她放松并不是因为新鲜感,而是终于更远更远地离开那个封闭、贫穷、封建的小山村,谁不说俺家乡好其实太艺术太夸大其辞,多少人都想逃离贫穷的家乡;此外,她感到获得重生了,把痛苦、恩怨、悔恨,以及比痛苦、恩怨、悔恨还要复杂还要沉重得多的耻辱,统统污垢似的抖落在那个称为家乡的地方了,有了一种“芙蓉出浴”的恍惚。
周云虹恢复了自信,洋溢着盛年女人的热力,挺着高高的山峰似的绝对是货真价实的胸脯,在马尼拉宽阔的人群熙攘的街道上如入无人之境。在矮小的棕色皮肤的马来族女郎中,身材苗条肤如凝脂的周云虹无异于高高扬起的一面绚丽的旗帜,让棕色白色黄色黑色的男人们蓦然回首,无法继续保持严肃庄重,对那高高山峰产生隐隐约约的攀登的**。
周云虹说她不着急,她计划三年后才把自己成功地嫁出去,当然是嫁给成功人士。她说我们这个社会“以成败论英雄”,不少土改时期逃避斗争甚至枪毙而流落异国他邦的老华侨,今天衣锦还乡,人民政府组织队伍热烈欢迎隆重接见设宴款待还领导陪同参观视察,她打算六十岁的生日也让家乡的政府来为她庆祝一番。那时当然不能忘记邀请丈夫袁风和他当客房部经理的堂兄,最主要的目的当然不是为了让他们的骨头都悔青,而是要他们让她把儿子带到马尼拉继承家产。那段遥远的黑暗的岁月,虽然不能变得辉煌却会被今天的辉煌所掩盖。
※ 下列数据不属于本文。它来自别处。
-- pv_equiv track=rewrite | github.com/tobeyOguney/Zoo-of-Algorithms | Subarray Sort/solution.py | get_range
-- ===== SOURCE A (Python) =====
-- def get_range(lis, min_val, max_val):
--     first_idx = None
--     last_idx = None
--
--     for i in range(len(lis)):
--         if min_val < lis[i]:
--             first_idx = i
--             break
--
--     for i in range(len(lis))[::-1]:
--         if max_val > lis[i]:
--             last_idx = i
--             break
--
--     return [first_idx, last_idx]
-- ===== SOURCE B (Python) =====
-- def get_range(lis, min_val, max_val):
--     first_idx = None
--     last_idx = None
--     for i, x in enumerate(lis):
--         if first_idx is None and min_val < x:
--             first_idx = i
--         if max_val > x:
--             last_idx = i
--     return [first_idx, last_idx]
-- ===== Notes on version B (the rewrite author's own statement) =====
-- stated objective: alternative
-- what changed: Replaced A's two separate index scans (forward with break, reversed with break) by one forward enumerate pass that records the first qualifying index once and overwrites the last qualifying index on every match.
import Mathlib
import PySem

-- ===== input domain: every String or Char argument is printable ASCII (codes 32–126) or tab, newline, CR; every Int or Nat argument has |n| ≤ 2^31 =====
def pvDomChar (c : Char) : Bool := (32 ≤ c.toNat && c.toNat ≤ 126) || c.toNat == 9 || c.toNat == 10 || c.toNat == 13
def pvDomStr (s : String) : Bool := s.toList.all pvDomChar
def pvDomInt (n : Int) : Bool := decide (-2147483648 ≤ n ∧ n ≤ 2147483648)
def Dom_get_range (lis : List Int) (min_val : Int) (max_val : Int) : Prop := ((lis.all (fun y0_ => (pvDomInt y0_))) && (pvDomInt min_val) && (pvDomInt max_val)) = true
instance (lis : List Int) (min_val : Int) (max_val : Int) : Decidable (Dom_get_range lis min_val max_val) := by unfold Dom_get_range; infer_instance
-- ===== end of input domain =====

-- B replaces A's two index scans (forward-with-break and reversed-with-break) by a single
-- forward pass over enumerate that sets first_idx once and overwrites last_idx on every match.


-- ===== PORT A =====
-- A's 'for i in …: if p i: idx = i; break' loop: first index in the list satisfying p.
def pvScanBreak (p : Int → Bool) : List Int → Option Int
  | [] => none
  | i :: rest => if p i then some i else pvScanBreak p rest

def get_range (lis : List Int) (min_val : Int) (max_val : Int) : List (Option Int) :=
  -- for i in range(len(lis)): if min_val < lis[i]: first_idx = i; break
  let first_idx := pvScanBreak (fun i => decide (min_val < PySem.List.pyGetD lis i 0))
      (PySem.List.pyRange 0 lis.length 1)
  -- for i in range(len(lis))[::-1]: if max_val > lis[i]: last_idx = i; break
  let last_idx := pvScanBreak (fun i => decide (max_val > PySem.List.pyGetD lis i 0))
      ((PySem.List.slice? (PySem.List.pyRange 0 lis.length 1) none none (-1)).getD [])
  [first_idx, last_idx]

-- ===== PORT B =====
def get_range_alt (lis : List Int) (min_val : Int) (max_val : Int) : List (Option Int) :=
  let r := (PySem.List.enumerate lis 0).foldl
    (fun (acc : Option Int × Option Int) ix =>
      let f := if acc.1 = none ∧ min_val < ix.2 then some ix.1 else acc.1
      let l := if max_val > ix.2 then some ix.1 else acc.2
      (f, l))
    (none, none)
  [r.1, r.2]

-- ===== PRECONDITION & SPEC =====
def Spec_get_range (lis : List Int) (min_val : Int) (max_val : Int) (out : List (Option Int)) : Prop := out = get_range_alt lis min_val max_val
instance (lis : List Int) (min_val : Int) (max_val : Int) (out : List (Option Int)) : Decidable (Spec_get_range lis min_val max_val out) := by unfold Spec_get_range; infer_instance

-- ===== CLAIM (what is proved, stated in full; the proofs are below) =====
def Claim_equal_get_range : Prop := ∀ (lis : List Int) (min_val : Int) (max_val : Int), Dom_get_range lis min_val max_val → Spec_get_range lis min_val max_val (get_range lis min_val max_val)

-- ===== LEMMAS AND PROOFS =====

-- canonical middle specs
def pvFirstIdx (min_val : Int) : List Int → Int → Option Int
  | [], _ => none
  | x :: r, s => if min_val < x then some s else pvFirstIdx min_val r (s + 1)

def pvLastIdx (max_val : Int) : List Int → Int → Option Int
  | [], _ => none
  | x :: r, s =>
    match pvLastIdx max_val r (s + 1) with
    | some j => some j
    | none => if max_val > x then some s else none

lemma pvScanBreak_append_singleton (p : Int → Bool) (l : List Int) (a : Int) :
    pvScanBreak p (l ++ [a]) =
      match pvScanBreak p l with
      | some j => some j
      | none => if p a then some a else none := by
  induction l with
  | nil => simp [pvScanBreak]
  | cons x r ih =>
    by_cases h : p x <;> simp [pvScanBreak, h, ih]

lemma pvScanBreak_first (lis : List Int) (min_val : Int) :
    ∀ (n : Nat) (s : Nat), s + n = lis.length →
      pvScanBreak (fun i => decide (min_val < PySem.List.pyGetD lis i 0))
        (PySem.List.pyRange (s : Int) (lis.length : Int) 1)
        = pvFirstIdx min_val (lis.drop s) (s : Int) := by
  intro n
  induction n with
  | zero =>
    intro s hs
    rw [PySem.List.pyRange_one_eq_nil (by omega)]
    rw [List.drop_of_length_le (by omega)]
    simp [pvScanBreak, pvFirstIdx]
  | succ m ih =>
    intro s hs
    have hlt : s < lis.length := by omega
    rw [PySem.List.pyRange_one_cons (by exact_mod_cast hlt)]
    rw [List.drop_eq_getElem_cons hlt]
    simp only [pvScanBreak, pvFirstIdx, PySem.List.pyGetD_natCast, List.getD_eq_getElem?_getD,
      List.getElem?_eq_getElem hlt, Option.getD_some]
    by_cases h : min_val < lis[s]
    · simp [h]
    · simp only [h, decide_false, if_neg, Bool.false_eq_true, not_false_iff]
      have := ih (s + 1) (by omega)
      rw [show ((s : Int) + 1) = ((s + 1 : Nat) : Int) by push_cast; ring]
      exact this

lemma pvScanBreak_last (lis : List Int) (max_val : Int) :
    ∀ (n : Nat) (s : Nat), s + n = lis.length →
      pvScanBreak (fun i => decide (max_val > PySem.List.pyGetD lis i 0))
        (PySem.List.pyRange (s : Int) (lis.length : Int) 1).reverse
        = pvLastIdx max_val (lis.drop s) (s : Int) := by
  intro n
  induction n with
  | zero =>
    intro s hs
    rw [PySem.List.pyRange_one_eq_nil (by omega)]
    rw [List.drop_of_length_le (by omega)]
    simp [pvScanBreak, pvLastIdx]
  | succ m ih =>
    intro s hs
    have hlt : s < lis.length := by omega
    rw [PySem.List.pyRange_one_cons (by exact_mod_cast hlt)]
    rw [List.drop_eq_getElem_cons hlt]
    simp only [List.reverse_cons]
    rw [pvScanBreak_append_singleton]
    have hrec := ih (s + 1) (by omega)
    rw [show ((s : Int) + 1) = ((s + 1 : Nat) : Int) by push_cast; ring] at *
    rw [hrec]
    simp only [pvLastIdx, PySem.List.pyGetD_natCast, List.getD_eq_getElem?_getD,
      List.getElem?_eq_getElem hlt, Option.getD_some]
    rw [show ((s : Int) + 1) = ((s + 1 : Nat) : Int) by push_cast; ring]
    cases pvLastIdx max_val (lis.drop (s + 1)) ((s + 1 : Nat) : Int) with
    | none => simp
    | some j => simp

lemma pvFold_B (min_val max_val : Int) :
    ∀ (xs : List Int) (s : Int) (f0 l0 : Option Int),
      (PySem.List.enumerate xs s).foldl
        (fun (acc : Option Int × Option Int) ix =>
          let f := if acc.1 = none ∧ min_val < ix.2 then some ix.1 else acc.1
          let l := if max_val > ix.2 then some ix.1 else acc.2
          (f, l))
        (f0, l0)
      = ((match f0 with | none => pvFirstIdx min_val xs s | some v => some v),
         (match pvLastIdx max_val xs s with | some j => some j | none => l0)) := by
  intro xs
  induction xs with
  | nil => intro s f0 l0; cases f0 <;> simp [PySem.List.enumerate_nil, pvFirstIdx, pvLastIdx]
  | cons x r ih =>
    intro s f0 l0
    rw [PySem.List.enumerate_cons]
    simp only [List.foldl_cons]
    rw [ih]
    cases f0 with
    | none =>
      simp only [pvFirstIdx, pvLastIdx]
      by_cases h1 : min_val < x <;> by_cases h2 : max_val > x <;>
        simp [h1, h2] <;>
        cases pvLastIdx max_val r (s + 1) <;> simp
    | some v =>
      simp only [pvLastIdx]
      by_cases h2 : max_val > x <;>
        simp [h2] <;>
        cases pvLastIdx max_val r (s + 1) <;> simp

-- ===== VERDICT (by name: the statement is the Claim_ definition above) =====
theorem get_range_spec : Claim_equal_get_range := by
  intro lis min_val max_val _
  unfold Spec_get_range get_range get_range_alt
  rw [pvFold_B min_val max_val lis 0 none none]
  have hrev : (PySem.List.slice? (PySem.List.pyRange 0 (lis.length : Int) 1) none none (-1)).getD []
      = (PySem.List.pyRange 0 (lis.length : Int) 1).reverse := by
    rw [PySem.List.slice?_none_none_neg_one]; rfl
  rw [hrev]
  have h1 := pvScanBreak_first lis min_val lis.length 0 (by omega)
  have h2 := pvScanBreak_last lis max_val lis.length 0 (by omega)
  simp only [Nat.cast_zero, List.drop_zero] at h1 h2
  rw [h1, h2]
  cases hf : pvFirstIdx min_val lis 0 <;> cases hl : pvLastIdx max_val lis 0 <;> simp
她每每想到这里眼瞳里就会燃烧一种明白无误的快乐的火焰。
人生最重要的一课是懂得选择和放弃,三十五岁的女人才能具备这种能力。
如果说她在深圳的时候还常常思索人间到底存在不存在一见钟情,世界上有没有真爱,如何判断爱还是不爱,女人有外遇能不能原谅等等一系列问题,那么马尼拉的周云虹,已经在心里把它们稀释得如同白开水一样无色无味了。
周云虹不再是用身体报答恩人的傻女孩了,也不再是为了身体需要而红杏出墙的少妇了,蛰伏在她心底里的**之魔苏醒了,开始它无法着陆的航程。
一场艰难卓绝的努力。
像驾驭一艘太空飞船,在茫苍宇宙间寻觅。
任何一段不可知的航程,都可能影响和决定一个人的命运。